Vangelis Ziagkos

Mykonos
- Position: Head coach
- League: Greek Basketball League

Personal information
- Born: March 14, 1976 (age 49) Ioannina, Greece
- Coaching career: 1995–present

Career history

As a coach:
- 1995–2008: A.E.K. (juniors and cadets)
- 2008–2011: A.E.K. (assistant)
- 2011: Ikaros Nea Smyrni
- 2012–2014: A.E.K.
- 2014–2015: Doxa Lefkada
- 2015–2016: Panionios Smyrni
- 2016–2017: Al Riyadi Beirut (assistant)
- 2017–2018: Panionios Smyrni
- 2018–2020: Rethymno
- 2020: Iraklis Thessaloniki
- 2021–2022: Vasas
- 2022–2024: Nagasaki Velca (assistant)
- 2024–present: Mykonos

Career highlights
- As head coach Hungarian Hepp Cup winner (2022); 2× Greek Elite League champion (2014, 2025); Greek 2nd Division Coach of the Year (2014); Greek 3rd Division champion (2016);

= Vangelis Ziagkos =

Greek coach and former basketball player

Evangelos "Vangelis" Ziagkos (alternate spellings: Vaggelis, Ziagos) (born March 14, 1976; Βαγγέλης Ζιάγκος) is a Greek professional basketball coach, currently managing Mykonos of the Greek Basketball League.

== Playing career ==
Ziagkos played youth club basketball with Attalos Nea Filadelfeia, and also played in the Greek minor leagues with the same club's men's team.

== Coaching career ==
Ziagkos became the head coach the Greek basketball club AEK Athens, prior to the 2012–13 season. He led AEK to gain a league promotion that season, from the Greek 3rd Division, to the Greek 2nd Division.
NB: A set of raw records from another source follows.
-- pv_equiv track=rewrite | github.com/yuzheng0331/Reverse-Analysis-and-Automated-Security-Assessment-of-Web-API | scripts/capture_baseline_playwright.py | build_capture_batches
-- ===== SOURCE A (Python) =====
-- from collections import defaultdict
--
-- def build_capture_batches(endpoints, algo_batch=True):
--     """Build endpoint batches. When algo_batch=True, group by crypto algorithm set."""
--     if not algo_batch:
--         return [("all", list(endpoints))]
--
--     grouped = defaultdict(list)
--     for ep in endpoints:
--         meta = ep.get("meta", {}) if isinstance(ep, dict) else {}
--         algos = meta.get("crypto_algorithms") if isinstance(meta, dict) else None
--         if isinstance(algos, list) and algos:
--             key = tuple(sorted(str(a).upper() for a in algos if a is not None))
--         elif isinstance(algos, str) and algos.strip():
--             key = (algos.strip().upper(),)
--         else:
--             key = ("UNKNOWN",)
--         grouped[key].append(ep)
--
--     ordered_keys = sorted(grouped.keys(), key=lambda item: (item == ("UNKNOWN",), item))
--     return [(",".join(key), grouped[key]) for key in ordered_keys]
-- ===== SOURCE B (Python) =====
-- def _capture_key(ep):
--     meta = ep.get("meta", {}) if isinstance(ep, dict) else {}
--     algos = meta.get("crypto_algorithms") if isinstance(meta, dict) else None
--     if isinstance(algos, list) and algos:
--         return tuple(sorted(str(a).upper() for a in algos if a is not None))
--     if isinstance(algos, str) and algos.strip():
--         return (algos.strip().upper(),)
--     return ("UNKNOWN",)
--
-- def build_capture_batches(endpoints, algo_batch=True):
--     """Build endpoint batches. When algo_batch=True, group by crypto algorithm set."""
--     if not algo_batch:
--         return [("all", list(endpoints))]
--     keys = sorted({_capture_key(ep) for ep in endpoints},
--                   key=lambda k: (k == ("UNKNOWN",), k))
--     return [(",".join(k), [ep for ep in endpoints if _capture_key(ep) == k])
--             for k in keys]
-- ===== Notes on version B (the rewrite author's own statement) =====
-- stated objective: simpler
-- what changed: Replaces A's defaultdict accumulation followed by a key sort with: collect the set of distinct keys, sort them once, then emit each batch by a per-key filter pass over the endpoints (no grouping dict at all).
import Mathlib
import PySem

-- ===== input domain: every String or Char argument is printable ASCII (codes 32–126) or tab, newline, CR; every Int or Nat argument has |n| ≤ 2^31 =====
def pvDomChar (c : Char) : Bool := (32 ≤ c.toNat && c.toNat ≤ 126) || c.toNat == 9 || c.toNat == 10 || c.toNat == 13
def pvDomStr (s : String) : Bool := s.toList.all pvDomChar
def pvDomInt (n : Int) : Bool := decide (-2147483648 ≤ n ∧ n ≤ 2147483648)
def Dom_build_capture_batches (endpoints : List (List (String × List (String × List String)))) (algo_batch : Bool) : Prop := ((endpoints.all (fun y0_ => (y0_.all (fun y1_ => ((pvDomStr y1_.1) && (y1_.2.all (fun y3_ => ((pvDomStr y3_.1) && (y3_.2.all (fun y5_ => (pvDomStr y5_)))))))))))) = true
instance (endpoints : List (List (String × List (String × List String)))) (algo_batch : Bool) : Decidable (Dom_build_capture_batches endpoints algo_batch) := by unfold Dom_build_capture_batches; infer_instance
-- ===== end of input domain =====

-- B replaces A's defaultdict grouping by: sort the distinct keys, then one filter pass per key (simpler decomposition; return-value equivalence).
-- ===== PORT A =====
-- A's loop body inlined; the tuple sort key (key == ("UNKNOWN",), key) is ported as a marker-prefixed
-- list ("1" before the UNKNOWN key, "0" otherwise) — List String lex order equals Python's tuple order here.
-- The 'isinstance(algos, str)' branch is unreachable under the declared type (algos : Option (List String)) and is omitted.
def build_capture_batches (endpoints : List (List (String × List (String × List String)))) (algo_batch : Bool) : List (String × (List (List (String × List (String × List String))))) :=
  if !algo_batch then [("all", endpoints)]
  else
    let grouped := endpoints.foldl (fun d ep =>
      let m := (PySem.Dict.mk ep).getD "meta" []
      let algos? := (PySem.Dict.mk m).get? "crypto_algorithms"
      let key : List String := match algos? with
        | some algos =>
            if algos ≠ [] then PySem.List.sorted (algos.map PySem.Str.upper) (fun s => s) false
            else ["UNKNOWN"]
        | none => ["UNKNOWN"]
      d.modify key [] (fun g => g ++ [ep])) PySem.Dict.empty
    let ordered_keys := PySem.List.sorted grouped.keys
      (fun k => (if k == ["UNKNOWN"] then ["1"] else ["0"]) ++ k) false
    ordered_keys.map (fun k => (PySem.Str.join "," k, grouped.getD k []))

-- ===== PORT B =====
-- _capture_key of Source B (same unreachable isinstance-str branch omitted)
def pvCaptureKey (ep : List (String × List (String × List String))) : List String :=
  let m := (PySem.Dict.mk ep).getD "meta" []
  match (PySem.Dict.mk m).get? "crypto_algorithms" with
  | some algos =>
      if algos ≠ [] then PySem.List.sorted (algos.map PySem.Str.upper) (fun s => s) false
      else ["UNKNOWN"]
  | none => ["UNKNOWN"]

def build_capture_batches_alt (endpoints : List (List (String × List (String × List String)))) (algo_batch : Bool) : List (String × (List (List (String × List (String × List String))))) :=
  if !algo_batch then [("all", endpoints)]
  else
    let keys := PySem.List.sorted (PySem.Set.ofList (endpoints.map pvCaptureKey))
      (fun k => (if k == ["UNKNOWN"] then ["1"] else ["0"]) ++ k) false
    keys.map (fun k => (PySem.Str.join "," k, endpoints.filter (fun ep => pvCaptureKey ep == k)))

-- ===== PRECONDITION & SPEC =====
def Spec_build_capture_batches (endpoints : List (List (String × List (String × List String)))) (algo_batch : Bool) (out : List (String × (List (List (String × List (String × List String)))))) : Prop := out = build_capture_batches_alt endpoints algo_batch
instance (endpoints : List (List (String × List (String × List String)))) (algo_batch : Bool) (out : List (String × (List (List (String × List (String × List String)))))) : Decidable (Spec_build_capture_batches endpoints algo_batch out) := by
  unfold Spec_build_capture_batches
  -- instance search spins on this deeply nested type; the instance is given explicitly
  exact (@instDecidableEqList _ (@instDecidableEqProd _ _ inferInstance (@instDecidableEqList _ (@instDecidableEqList _ (@instDecidableEqProd _ _ inferInstance (@instDecidableEqList _ (@instDecidableEqProd _ _ inferInstance (@instDecidableEqList _ inferInstance)))))))) _ _

-- ===== CLAIM (what is proved, stated in full; the proofs are below) =====
def Claim_equal_build_capture_batches : Prop := ∀ (endpoints : List (List (String × List (String × List String)))) (algo_batch : Bool), Dom_build_capture_batches endpoints algo_batch → Spec_build_capture_batches endpoints algo_batch (build_capture_batches endpoints algo_batch)


-- ===== LEMMAS AND PROOFS =====

-- A's grouping dict, written as a fold with pvCaptureKey (A's inlined key computation is definitionally pvCaptureKey).
theorem pvGroupedKeys (endpoints : List (List (String × List (String × List String)))) :
    (endpoints.foldl (fun d ep => d.modify (pvCaptureKey ep) [] (fun g => g ++ [ep]))
      (PySem.Dict.empty : PySem.Dict (List String) (List (List (String × List (String × List String)))))).keys
      = PySem.Set.ofList (endpoints.map pvCaptureKey) := by
  rw [PySem.Dict.keys_foldl_modify_key]
  simp [PySem.Dict.keys_empty, PySem.Set.update_eq_append_filter, PySem.Set.contains]

theorem pvGroupedGetD (endpoints : List (List (String × List (String × List String)))) (k : List String) :
    (endpoints.foldl (fun d ep => d.modify (pvCaptureKey ep) [] (fun g => g ++ [ep]))
      (PySem.Dict.empty : PySem.Dict (List String) (List (List (String × List (String × List String)))))).getD k []
      = endpoints.filter (fun ep => pvCaptureKey ep == k) := by
  have h := PySem.Dict.getD_foldl_modify_append
    (l := endpoints.map (fun ep => (pvCaptureKey ep, ep)))
    (d := (PySem.Dict.empty : PySem.Dict (List String) (List (List (String × List (String × List String)))))) (c := k)
  rw [List.foldl_map] at h
  simpa [List.filter_map, Function.comp_def] using h

-- ===== VERDICT (by name: the statement is the Claim_ definition above) =====
theorem build_capture_batches_spec : Claim_equal_build_capture_batches := by
  intro endpoints algo_batch _
  unfold Spec_build_capture_batches build_capture_batches build_capture_batches_alt
  cases algo_batch with
  | false => rfl
  | true =>
    simp only [Bool.not_true, if_neg (by decide : ¬ (false = true))]
    rw [show (fun (d : PySem.Dict (List String) (List (List (String × List (String × List String)))))
          (ep : List (String × List (String × List String))) =>
        let m := (PySem.Dict.mk ep).getD "meta" []
        let algos? := (PySem.Dict.mk m).get? "crypto_algorithms"
        let key : List String := match algos? with
          | some algos =>
              if algos ≠ [] then PySem.List.sorted (algos.map PySem.Str.upper) (fun s => s) false
              else ["UNKNOWN"]
          | none => ["UNKNOWN"]
        d.modify key [] (fun g => g ++ [ep]))
        = (fun d ep => d.modify (pvCaptureKey ep) [] (fun g => g ++ [ep])) from rfl]
    rw [pvGroupedKeys]
    exact List.map_congr_left (fun k _ => by rw [pvGroupedGetD])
In the following 2013–14 season, he led AEK to the Greek 2nd Division championship. He was also named the Greek 2nd Division's Coach of the Year that season.

He then worked as the head coach of the Greek clubs Doxa Lefkadas and Panionios.

On November 20, 2018, he was appointed head coach of the Rethymno Cretan Kings.

On July 19, 2020, he has signed with Iraklis of the Greek Basket League.